> _THE TASK_
Below are entries. Reproduce exactly the lines between the line holding "(f + 1) states)" and the line holding "def Claim_equal_dfs : Prop", inclusive, and only those.

- Opening Delimiter -

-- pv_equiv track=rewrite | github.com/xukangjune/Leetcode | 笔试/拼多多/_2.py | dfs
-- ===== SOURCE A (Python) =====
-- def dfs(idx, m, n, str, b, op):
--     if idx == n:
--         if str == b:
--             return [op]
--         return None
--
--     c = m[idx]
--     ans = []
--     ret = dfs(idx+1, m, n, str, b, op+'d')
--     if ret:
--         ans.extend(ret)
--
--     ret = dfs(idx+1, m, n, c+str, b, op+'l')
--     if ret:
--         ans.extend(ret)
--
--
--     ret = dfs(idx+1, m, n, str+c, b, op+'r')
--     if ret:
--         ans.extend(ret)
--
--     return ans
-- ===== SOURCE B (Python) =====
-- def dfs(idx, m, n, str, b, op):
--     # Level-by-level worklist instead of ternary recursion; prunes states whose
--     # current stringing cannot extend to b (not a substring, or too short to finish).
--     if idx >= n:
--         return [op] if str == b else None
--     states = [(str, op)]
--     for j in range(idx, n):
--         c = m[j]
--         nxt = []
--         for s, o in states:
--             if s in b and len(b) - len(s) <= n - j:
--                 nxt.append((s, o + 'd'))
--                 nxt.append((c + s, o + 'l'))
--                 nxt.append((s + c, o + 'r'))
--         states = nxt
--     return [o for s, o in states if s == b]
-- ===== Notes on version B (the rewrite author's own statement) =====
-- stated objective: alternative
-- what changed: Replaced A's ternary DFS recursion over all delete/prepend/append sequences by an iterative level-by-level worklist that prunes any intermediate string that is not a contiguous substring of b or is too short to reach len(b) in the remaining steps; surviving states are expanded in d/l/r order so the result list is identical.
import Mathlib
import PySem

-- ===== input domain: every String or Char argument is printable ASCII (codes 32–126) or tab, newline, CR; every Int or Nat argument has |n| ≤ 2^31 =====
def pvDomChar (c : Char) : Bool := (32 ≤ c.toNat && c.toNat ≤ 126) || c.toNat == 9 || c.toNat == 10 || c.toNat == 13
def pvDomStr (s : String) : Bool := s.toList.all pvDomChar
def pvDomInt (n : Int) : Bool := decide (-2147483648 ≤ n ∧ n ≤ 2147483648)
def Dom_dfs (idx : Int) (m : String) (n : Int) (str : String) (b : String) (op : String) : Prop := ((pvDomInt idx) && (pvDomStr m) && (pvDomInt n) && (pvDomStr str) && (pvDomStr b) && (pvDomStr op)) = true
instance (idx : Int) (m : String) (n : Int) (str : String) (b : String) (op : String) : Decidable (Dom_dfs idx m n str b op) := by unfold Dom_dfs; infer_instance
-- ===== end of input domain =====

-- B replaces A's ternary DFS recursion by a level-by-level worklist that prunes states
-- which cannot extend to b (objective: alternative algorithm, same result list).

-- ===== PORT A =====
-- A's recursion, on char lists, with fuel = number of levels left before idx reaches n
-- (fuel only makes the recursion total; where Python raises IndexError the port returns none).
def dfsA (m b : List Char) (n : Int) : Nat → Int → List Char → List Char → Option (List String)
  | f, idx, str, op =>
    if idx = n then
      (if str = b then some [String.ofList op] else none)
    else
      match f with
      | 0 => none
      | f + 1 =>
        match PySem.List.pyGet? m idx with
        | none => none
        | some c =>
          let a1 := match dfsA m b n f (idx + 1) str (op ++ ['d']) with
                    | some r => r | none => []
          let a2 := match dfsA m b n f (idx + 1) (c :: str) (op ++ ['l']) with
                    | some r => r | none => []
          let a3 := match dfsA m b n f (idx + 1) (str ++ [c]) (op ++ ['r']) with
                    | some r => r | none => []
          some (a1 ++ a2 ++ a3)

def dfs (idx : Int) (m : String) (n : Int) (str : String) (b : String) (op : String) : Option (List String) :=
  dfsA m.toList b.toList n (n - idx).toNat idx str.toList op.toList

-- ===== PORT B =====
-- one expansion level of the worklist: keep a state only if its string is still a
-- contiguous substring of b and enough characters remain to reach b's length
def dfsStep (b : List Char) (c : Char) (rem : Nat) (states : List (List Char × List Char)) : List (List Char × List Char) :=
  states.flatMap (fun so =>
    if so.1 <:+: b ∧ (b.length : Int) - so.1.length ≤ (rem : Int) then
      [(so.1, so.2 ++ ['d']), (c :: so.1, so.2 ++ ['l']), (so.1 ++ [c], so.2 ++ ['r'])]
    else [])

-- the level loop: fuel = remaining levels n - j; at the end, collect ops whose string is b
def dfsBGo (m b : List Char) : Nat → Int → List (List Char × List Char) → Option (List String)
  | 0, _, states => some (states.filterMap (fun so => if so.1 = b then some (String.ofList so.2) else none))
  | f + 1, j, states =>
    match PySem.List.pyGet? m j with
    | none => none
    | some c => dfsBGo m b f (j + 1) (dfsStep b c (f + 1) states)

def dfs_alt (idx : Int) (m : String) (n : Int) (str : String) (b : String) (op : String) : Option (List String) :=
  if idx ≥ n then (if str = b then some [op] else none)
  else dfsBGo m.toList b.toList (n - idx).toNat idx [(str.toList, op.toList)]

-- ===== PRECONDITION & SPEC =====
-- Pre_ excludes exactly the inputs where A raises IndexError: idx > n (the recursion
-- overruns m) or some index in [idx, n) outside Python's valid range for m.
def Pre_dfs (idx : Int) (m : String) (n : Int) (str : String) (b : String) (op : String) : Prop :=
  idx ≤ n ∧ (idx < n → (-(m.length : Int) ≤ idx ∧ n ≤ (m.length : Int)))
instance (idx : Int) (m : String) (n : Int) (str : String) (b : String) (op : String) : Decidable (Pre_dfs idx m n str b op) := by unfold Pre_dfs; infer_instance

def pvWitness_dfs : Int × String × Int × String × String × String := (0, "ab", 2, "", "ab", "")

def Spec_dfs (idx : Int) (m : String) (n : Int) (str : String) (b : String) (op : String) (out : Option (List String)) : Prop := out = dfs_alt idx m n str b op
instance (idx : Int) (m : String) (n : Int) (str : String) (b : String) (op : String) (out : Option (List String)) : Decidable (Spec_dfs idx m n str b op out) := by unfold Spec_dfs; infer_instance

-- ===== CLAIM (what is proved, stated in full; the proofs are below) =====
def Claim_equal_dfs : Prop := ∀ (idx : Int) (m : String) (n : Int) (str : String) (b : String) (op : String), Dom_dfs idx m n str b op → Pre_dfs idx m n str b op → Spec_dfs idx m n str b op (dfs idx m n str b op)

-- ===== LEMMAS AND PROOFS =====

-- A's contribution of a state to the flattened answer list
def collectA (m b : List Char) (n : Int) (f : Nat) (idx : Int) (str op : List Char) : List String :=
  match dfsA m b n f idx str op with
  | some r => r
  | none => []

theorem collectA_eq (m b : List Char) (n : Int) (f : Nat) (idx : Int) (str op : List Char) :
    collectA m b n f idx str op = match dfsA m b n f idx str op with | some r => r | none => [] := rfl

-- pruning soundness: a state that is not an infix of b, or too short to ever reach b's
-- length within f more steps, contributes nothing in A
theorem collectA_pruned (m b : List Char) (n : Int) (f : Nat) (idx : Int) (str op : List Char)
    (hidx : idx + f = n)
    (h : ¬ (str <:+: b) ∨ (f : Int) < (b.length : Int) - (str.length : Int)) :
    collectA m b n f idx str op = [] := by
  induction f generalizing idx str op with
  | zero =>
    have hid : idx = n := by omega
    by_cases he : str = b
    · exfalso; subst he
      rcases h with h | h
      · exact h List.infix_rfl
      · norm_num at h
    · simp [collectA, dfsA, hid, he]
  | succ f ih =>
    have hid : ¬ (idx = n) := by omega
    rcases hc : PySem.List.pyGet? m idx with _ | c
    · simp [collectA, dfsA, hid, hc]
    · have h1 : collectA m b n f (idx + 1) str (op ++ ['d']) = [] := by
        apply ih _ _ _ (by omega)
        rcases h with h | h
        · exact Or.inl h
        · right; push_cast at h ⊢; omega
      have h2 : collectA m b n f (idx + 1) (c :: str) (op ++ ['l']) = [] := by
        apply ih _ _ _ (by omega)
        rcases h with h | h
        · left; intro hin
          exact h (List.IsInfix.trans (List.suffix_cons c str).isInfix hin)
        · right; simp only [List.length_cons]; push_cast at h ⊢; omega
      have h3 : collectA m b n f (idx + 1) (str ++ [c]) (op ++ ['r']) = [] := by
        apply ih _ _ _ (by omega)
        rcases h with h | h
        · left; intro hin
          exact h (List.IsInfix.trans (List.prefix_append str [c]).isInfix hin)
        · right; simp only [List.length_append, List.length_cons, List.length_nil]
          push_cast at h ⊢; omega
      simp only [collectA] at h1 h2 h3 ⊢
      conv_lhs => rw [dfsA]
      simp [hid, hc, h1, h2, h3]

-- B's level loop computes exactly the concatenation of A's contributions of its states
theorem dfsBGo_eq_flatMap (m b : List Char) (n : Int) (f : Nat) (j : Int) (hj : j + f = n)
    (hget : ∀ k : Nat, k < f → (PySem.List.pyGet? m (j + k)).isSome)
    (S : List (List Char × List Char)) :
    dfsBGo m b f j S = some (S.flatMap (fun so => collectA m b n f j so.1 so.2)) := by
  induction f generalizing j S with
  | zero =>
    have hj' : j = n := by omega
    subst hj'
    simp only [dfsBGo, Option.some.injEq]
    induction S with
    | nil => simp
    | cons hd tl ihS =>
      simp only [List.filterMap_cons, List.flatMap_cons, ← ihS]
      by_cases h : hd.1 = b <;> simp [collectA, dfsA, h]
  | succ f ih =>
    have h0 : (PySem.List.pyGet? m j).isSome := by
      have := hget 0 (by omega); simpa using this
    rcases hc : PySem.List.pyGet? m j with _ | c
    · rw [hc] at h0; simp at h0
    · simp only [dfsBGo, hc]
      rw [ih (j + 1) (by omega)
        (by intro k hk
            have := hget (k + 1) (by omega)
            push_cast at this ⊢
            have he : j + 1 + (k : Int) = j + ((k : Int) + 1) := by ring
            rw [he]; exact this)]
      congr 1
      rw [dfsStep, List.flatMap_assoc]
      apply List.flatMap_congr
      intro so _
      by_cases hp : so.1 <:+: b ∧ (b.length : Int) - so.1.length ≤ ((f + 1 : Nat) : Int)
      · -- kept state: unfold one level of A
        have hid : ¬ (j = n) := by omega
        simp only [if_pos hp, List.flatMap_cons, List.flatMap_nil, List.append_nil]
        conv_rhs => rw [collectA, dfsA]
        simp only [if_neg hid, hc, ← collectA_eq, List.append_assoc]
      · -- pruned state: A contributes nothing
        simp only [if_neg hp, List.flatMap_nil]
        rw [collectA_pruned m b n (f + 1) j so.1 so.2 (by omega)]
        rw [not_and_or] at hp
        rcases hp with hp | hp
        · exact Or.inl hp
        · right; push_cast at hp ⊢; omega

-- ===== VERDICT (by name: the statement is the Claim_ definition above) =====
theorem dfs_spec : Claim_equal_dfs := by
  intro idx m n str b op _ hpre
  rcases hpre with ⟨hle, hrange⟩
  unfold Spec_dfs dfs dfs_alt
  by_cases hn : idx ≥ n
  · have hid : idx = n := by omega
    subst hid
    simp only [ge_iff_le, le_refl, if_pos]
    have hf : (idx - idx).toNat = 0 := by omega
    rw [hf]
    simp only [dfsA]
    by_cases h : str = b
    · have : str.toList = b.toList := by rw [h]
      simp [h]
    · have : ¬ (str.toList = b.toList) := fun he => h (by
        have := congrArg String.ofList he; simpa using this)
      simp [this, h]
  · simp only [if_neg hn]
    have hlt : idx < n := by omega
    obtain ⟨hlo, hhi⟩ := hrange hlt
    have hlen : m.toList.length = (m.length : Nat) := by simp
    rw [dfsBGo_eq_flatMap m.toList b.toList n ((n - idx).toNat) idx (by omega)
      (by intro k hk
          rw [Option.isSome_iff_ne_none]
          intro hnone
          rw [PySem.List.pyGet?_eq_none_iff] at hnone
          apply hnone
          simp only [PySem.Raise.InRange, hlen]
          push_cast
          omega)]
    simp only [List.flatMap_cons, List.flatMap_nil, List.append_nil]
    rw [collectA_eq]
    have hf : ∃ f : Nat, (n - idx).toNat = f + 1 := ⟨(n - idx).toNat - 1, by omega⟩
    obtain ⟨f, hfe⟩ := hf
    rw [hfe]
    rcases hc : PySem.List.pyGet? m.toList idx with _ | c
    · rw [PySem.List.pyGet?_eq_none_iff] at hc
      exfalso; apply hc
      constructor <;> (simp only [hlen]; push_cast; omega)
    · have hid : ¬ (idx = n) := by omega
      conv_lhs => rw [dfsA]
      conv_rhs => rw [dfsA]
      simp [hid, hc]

- Closing Delimiter -

> _RESULT OF THIS TASK_
    | some c => dfsBGo m b f (j + 1) (dfsStep b c (f + 1) states)

def dfs_alt (idx : Int) (m : String) (n : Int) (str : String) (b : String) (op : String) : Option (List String) :=
  if idx ≥ n then (if str = b then some [op] else none)
  else dfsBGo m.toList b.toList (n - idx).toNat idx [(str.toList, op.toList)]

-- ===== PRECONDITION & SPEC =====
-- Pre_ excludes exactly the inputs where A raises IndexError: idx > n (the recursion
-- overruns m) or some index in [idx, n) outside Python's valid range for m.
def Pre_dfs (idx : Int) (m : String) (n : Int) (str : String) (b : String) (op : String) : Prop :=
  idx ≤ n ∧ (idx < n → (-(m.length : Int) ≤ idx ∧ n ≤ (m.length : Int)))
instance (idx : Int) (m : String) (n : Int) (str : String) (b : String) (op : String) : Decidable (Pre_dfs idx m n str b op) := by unfold Pre_dfs; infer_instance

def pvWitness_dfs : Int × String × Int × String × String × String := (0, "ab", 2, "", "ab", "")

def Spec_dfs (idx : Int) (m : String) (n : Int) (str : String) (b : String) (op : String) (out : Option (List String)) : Prop := out = dfs_alt idx m n str b op
instance (idx : Int) (m : String) (n : Int) (str : String) (b : String) (op : String) (out : Option (List String)) : Decidable (Spec_dfs idx m n str b op out) := by unfold Spec_dfs; infer_instance

-- ===== CLAIM (what is proved, stated in full; the proofs are below) =====
def Claim_equal_dfs : Prop := ∀ (idx : Int) (m : String) (n : Int) (str : String) (b : String) (op : String), Dom_dfs idx m n str b op → Pre_dfs idx m n str b op → Spec_dfs idx m n str b op (dfs idx m n str b op)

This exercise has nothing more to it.